Well, looks like it doesn’t... (Not that it’s the point of this research.)

------
carapace
See also "Generalized Arrows"
[https://www2.eecs.berkeley.edu/Pubs/TechRpts/2014/EECS-2014-...](https://www2.eecs.berkeley.edu/Pubs/TechRpts/2014/EECS-2014-130.html)

Abstract:

> Multi-level languages and arrows both facilitate metaprogramming, the act of
> writing a program which generates a program. The _arr_ function required of
> all arrows turns arbitrary metalanguage expressions into object language
> expressions; because of this, arrows may be used for metaprogramming only
> when the object language is a superset of the metalanguage.
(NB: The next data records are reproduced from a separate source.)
-- pv_equiv track=rewrite | github.com/leoquiroa/DS-A | Applications/Qixe/encrypted_words.py | findEncryptedWord
-- ===== SOURCE A (Python) =====
-- def findEncryptedWord(s):
--     if len(s) <= 2: return s
--     middle_len = int(len(s)/2)
--     middle = middle_len-1 if middle_len%2==0 else middle_len
--     new_word = s[middle] + \
--                 findEncryptedWord(s[:middle]) + \
--                 findEncryptedWord(s[middle+1:])
--     return new_word
-- ===== SOURCE B (Python) =====
-- def findEncryptedWord(s):
--     # Iterative pre-order over (lo, hi) index ranges with an explicit stack.
--     stack = [(0, len(s))]
--     out = []
--     while stack:
--         lo, hi = stack.pop()
--         L = hi - lo
--         if L <= 2:
--             out.append(s[lo:hi])
--         else:
--             mid_len = L // 2
--             middle = lo + (mid_len - 1 if mid_len % 2 == 0 else mid_len)
--             out.append(s[middle])
--             stack.append((middle + 1, hi))
--             stack.append((lo, middle))
--     return ''.join(out)
-- ===== Notes on version B (the rewrite author's own statement) =====
-- stated objective: alternative
-- what changed: Replaces A's double recursion on sliced copies of the string by an iterative explicit stack of (lo, hi) index ranges over the original string, joined once at the end; same middle-picking pre-order output.
import Mathlib
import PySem

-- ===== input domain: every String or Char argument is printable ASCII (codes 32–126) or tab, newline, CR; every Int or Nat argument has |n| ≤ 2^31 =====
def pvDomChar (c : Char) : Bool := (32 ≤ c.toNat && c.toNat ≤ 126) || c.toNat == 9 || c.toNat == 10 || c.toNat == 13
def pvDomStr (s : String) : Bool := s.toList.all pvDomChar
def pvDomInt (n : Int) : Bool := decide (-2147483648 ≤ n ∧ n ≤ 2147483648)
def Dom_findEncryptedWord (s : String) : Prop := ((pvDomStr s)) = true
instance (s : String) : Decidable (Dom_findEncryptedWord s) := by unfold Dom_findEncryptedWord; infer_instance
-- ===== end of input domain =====

-- B replaces A's double recursion by an explicit stack of (lo, hi) index ranges
-- over the original string, emitting the same pre-order middle-picking output.

-- middle index of a chunk of length L (relative to the chunk): the two lines
-- 'middle_len = int(len/2); middle = middle_len-1 if middle_len%2==0 else middle_len'
def fewMid (L : Nat) : Nat := if L / 2 % 2 = 0 then L / 2 - 1 else L / 2

-- termination facts cited by the ports' decreasing_by (kept tiny and external)
theorem fewMid_bounds (L : Nat) (h : 3 ≤ L) : 1 ≤ fewMid L ∧ fewMid L ≤ L - 1 := by
  unfold fewMid; split <;> omega

theorem pvRecDecTake (l : List Char) (h : ¬ l.length ≤ 2) :
    (l.take (fewMid l.length)).length < l.length := by
  simp only [List.length_take]
  have := fewMid_bounds l.length (by omega)
  omega

theorem pvRecDecDrop (l : List Char) (h : ¬ l.length ≤ 2) :
    (l.drop (fewMid l.length + 1)).length < l.length := by
  simp only [List.length_drop]
  have := fewMid_bounds l.length (by omega)
  omega

def pvMeasure (stack : List (Nat × Nat)) : Nat := (stack.map (fun p => 2 * (p.2 - p.1) + 1)).sum

theorem pvLoopDecSmall (lo hi : Nat) (rest : List (Nat × Nat)) :
    pvMeasure rest < pvMeasure ((lo, hi) :: rest) := by
  simp only [pvMeasure, List.map_cons, List.sum_cons]; omega

theorem pvLoopDecBig (lo hi : Nat) (rest : List (Nat × Nat)) (h : ¬ hi - lo ≤ 2) :
    pvMeasure ((lo, lo + fewMid (hi - lo)) :: (lo + fewMid (hi - lo) + 1, hi) :: rest) <
      pvMeasure ((lo, hi) :: rest) := by
  simp only [pvMeasure, List.map_cons, List.sum_cons]
  have := fewMid_bounds (hi - lo) (by omega)
  omega

-- ===== PORT A =====
-- Recursive transliteration of A over the character list.
-- Notes on exactness: int(len(s)/2) = L/2 (Nat division) for every feasible length;
-- s[:middle] / s[middle+1:] with 0 ≤ middle < len are List.take middle / List.drop (middle+1);
-- s[middle] is always in range there (1 ≤ middle < len), rendered as getD with an unreachable default.
def findEncryptedWordRec (l : List Char) : List Char :=
  if l.length ≤ 2 then l
  else
    l.getD (fewMid l.length) ' ' ::
      (findEncryptedWordRec (l.take (fewMid l.length)) ++
       findEncryptedWordRec (l.drop (fewMid l.length + 1)))
termination_by l.length
decreasing_by
  · exact pvRecDecTake l (by assumption)
  · exact pvRecDecDrop l (by assumption)

def findEncryptedWord (s : String) : String := String.ofList (findEncryptedWordRec s.toList)

-- ===== PORT B =====
-- Explicit-stack loop over (lo, hi) ranges; out accumulates the emitted characters.
def findEncryptedWordLoop (l : List Char) (stack : List (Nat × Nat)) (out : List Char) : List Char :=
  match stack with
  | [] => out
  | (lo, hi) :: rest =>
    if hi - lo ≤ 2 then
      findEncryptedWordLoop l rest (out ++ (l.drop lo).take (hi - lo))
    else
      findEncryptedWordLoop l
        ((lo, lo + fewMid (hi - lo)) :: (lo + fewMid (hi - lo) + 1, hi) :: rest)
        (out ++ [l.getD (lo + fewMid (hi - lo)) ' '])
termination_by pvMeasure stack
decreasing_by
  · exact pvLoopDecSmall lo hi rest
  · exact pvLoopDecBig lo hi rest (by assumption)

def findEncryptedWord_alt (s : String) : String :=
  String.ofList (findEncryptedWordLoop s.toList [(0, s.toList.length)] [])

-- ===== PRECONDITION & SPEC =====
def Spec_findEncryptedWord (s : String) (out : String) : Prop := out = findEncryptedWord_alt s
instance (s : String) (out : String) : Decidable (Spec_findEncryptedWord s out) := by unfold Spec_findEncryptedWord; infer_instance

-- ===== CLAIM (what is proved, stated in full; the proofs are below) =====
def Claim_equal_findEncryptedWord : Prop := ∀ (s : String), Dom_findEncryptedWord s → Spec_findEncryptedWord s (findEncryptedWord s)

-- ===== LEMMAS AND PROOFS =====

-- Loop invariant: the stack's pending ranges, each solved by A's recursion on the
-- corresponding slice, are appended (in order) after the output accumulated so far.
theorem findEncryptedWordLoop_eq (l : List Char) (stack : List (Nat × Nat)) (out : List Char)
    (h : ∀ p ∈ stack, p.2 ≤ l.length) :
    findEncryptedWordLoop l stack out =
      out ++ (stack.map (fun p => findEncryptedWordRec ((l.drop p.1).take (p.2 - p.1)))).flatten := by
  fun_induction findEncryptedWordLoop l stack out with
  | case1 => simp
  | case2 out lo hi rest hle ih =>
    have hhi : hi ≤ l.length := h (lo, hi) (by simp)
    rw [ih (fun p hp => h p (List.mem_cons_of_mem _ hp))]
    have hthis : findEncryptedWordRec ((l.drop lo).take (hi - lo)) = (l.drop lo).take (hi - lo) := by
      rw [findEncryptedWordRec]
      simp only [List.length_take, List.length_drop]
      rw [if_pos (by omega)]
    simp [hthis]
  | case3 out lo hi rest hgt ih =>
    have hhi : hi ≤ l.length := h (lo, hi) (by simp)
    have hL : 3 ≤ hi - lo := by omega
    obtain ⟨hm1, hm2⟩ := fewMid_bounds (hi - lo) hL
    rw [ih]
    · have hlen : ((l.drop lo).take (hi - lo)).length = hi - lo := by
        simp only [List.length_take, List.length_drop]; omega
      have hrec : findEncryptedWordRec ((l.drop lo).take (hi - lo)) =
          l.getD (lo + fewMid (hi - lo)) ' ' ::
            (findEncryptedWordRec ((l.drop lo).take ((lo + fewMid (hi - lo)) - lo)) ++
             findEncryptedWordRec ((l.drop (lo + fewMid (hi - lo) + 1)).take (hi - (lo + fewMid (hi - lo) + 1)))) := by
        rw [findEncryptedWordRec, if_neg (by omega)]
        rw [hlen]
        congr 1
        · -- slice element = original element
          have hidx : fewMid (hi - lo) < ((l.drop lo).take (hi - lo)).length := by omega
          have hidx2 : lo + fewMid (hi - lo) < l.length := by omega
          rw [List.getD_eq_getElem _ _ hidx, List.getD_eq_getElem _ _ hidx2]
          simp only [List.getElem_take, List.getElem_drop]
        · congr 2
          · rw [List.take_take]; congr 1; omega
          · rw [List.drop_take, List.drop_drop]
            congr 1; omega
      simp only [List.map_cons, List.flatten_cons]
      rw [hrec]
      simp
    · intro p hp
      rcases List.mem_cons.1 hp with h1 | hp
      · subst h1; simpa using by omega
      · rcases List.mem_cons.1 hp with h1 | h1
        · subst h1; simpa using hhi
        · exact h p (List.mem_cons_of_mem _ h1)

-- ===== VERDICT (by name: the statement is the Claim_ definition above) =====
theorem findEncryptedWord_spec : Claim_equal_findEncryptedWord := by
  intro s _
  show findEncryptedWord s = findEncryptedWord_alt s
  unfold findEncryptedWord findEncryptedWord_alt
  rw [findEncryptedWordLoop_eq _ _ _ (by simp)]
  simp only [List.map_cons, List.map_nil, List.flatten_cons, List.flatten_nil,
    List.append_nil, List.nil_append, List.drop_zero, Nat.sub_zero, List.take_length]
> This thesis introduces _generalized arrows_ , which are less restrictive
> than arrows in that they impose no containment relationship between the
> object language and metalanguage; this allows generalized arrows to be used
> for _heterogeneous_ metaprogramming. This thesis also establishes a
> correspondence between two-level programs and one-level programs which take
> a generalized arrow instance as a distinguished parameter. A translation
> across this correspondence is possible, and is called a _flattening
> transformation_.

> The flattening translation is not specific to any particular object
> language; this means that it needs to be implemented only once for a given
> metalanguage compiler. Support for various object languages can then be
> added by implementing instances of the generalized arrow type class; this
> does not require knowledge of compiler internals. Because of the flattening
> transformation the users of these object languages are able to program using
> convenient multi-level types and syntax; the conversion to one-level terms
> manipulating generalized arrow instances is handled by the flattening
> transformation.

> A modified version of the Glasgow Haskell Compiler (GHC) with multi-level
> types and expressions has been produced as a proof of concept. The Haskell
> extraction of the Coq formalization in this thesis have been compiled into
> this modified GHC as a new flattening pass.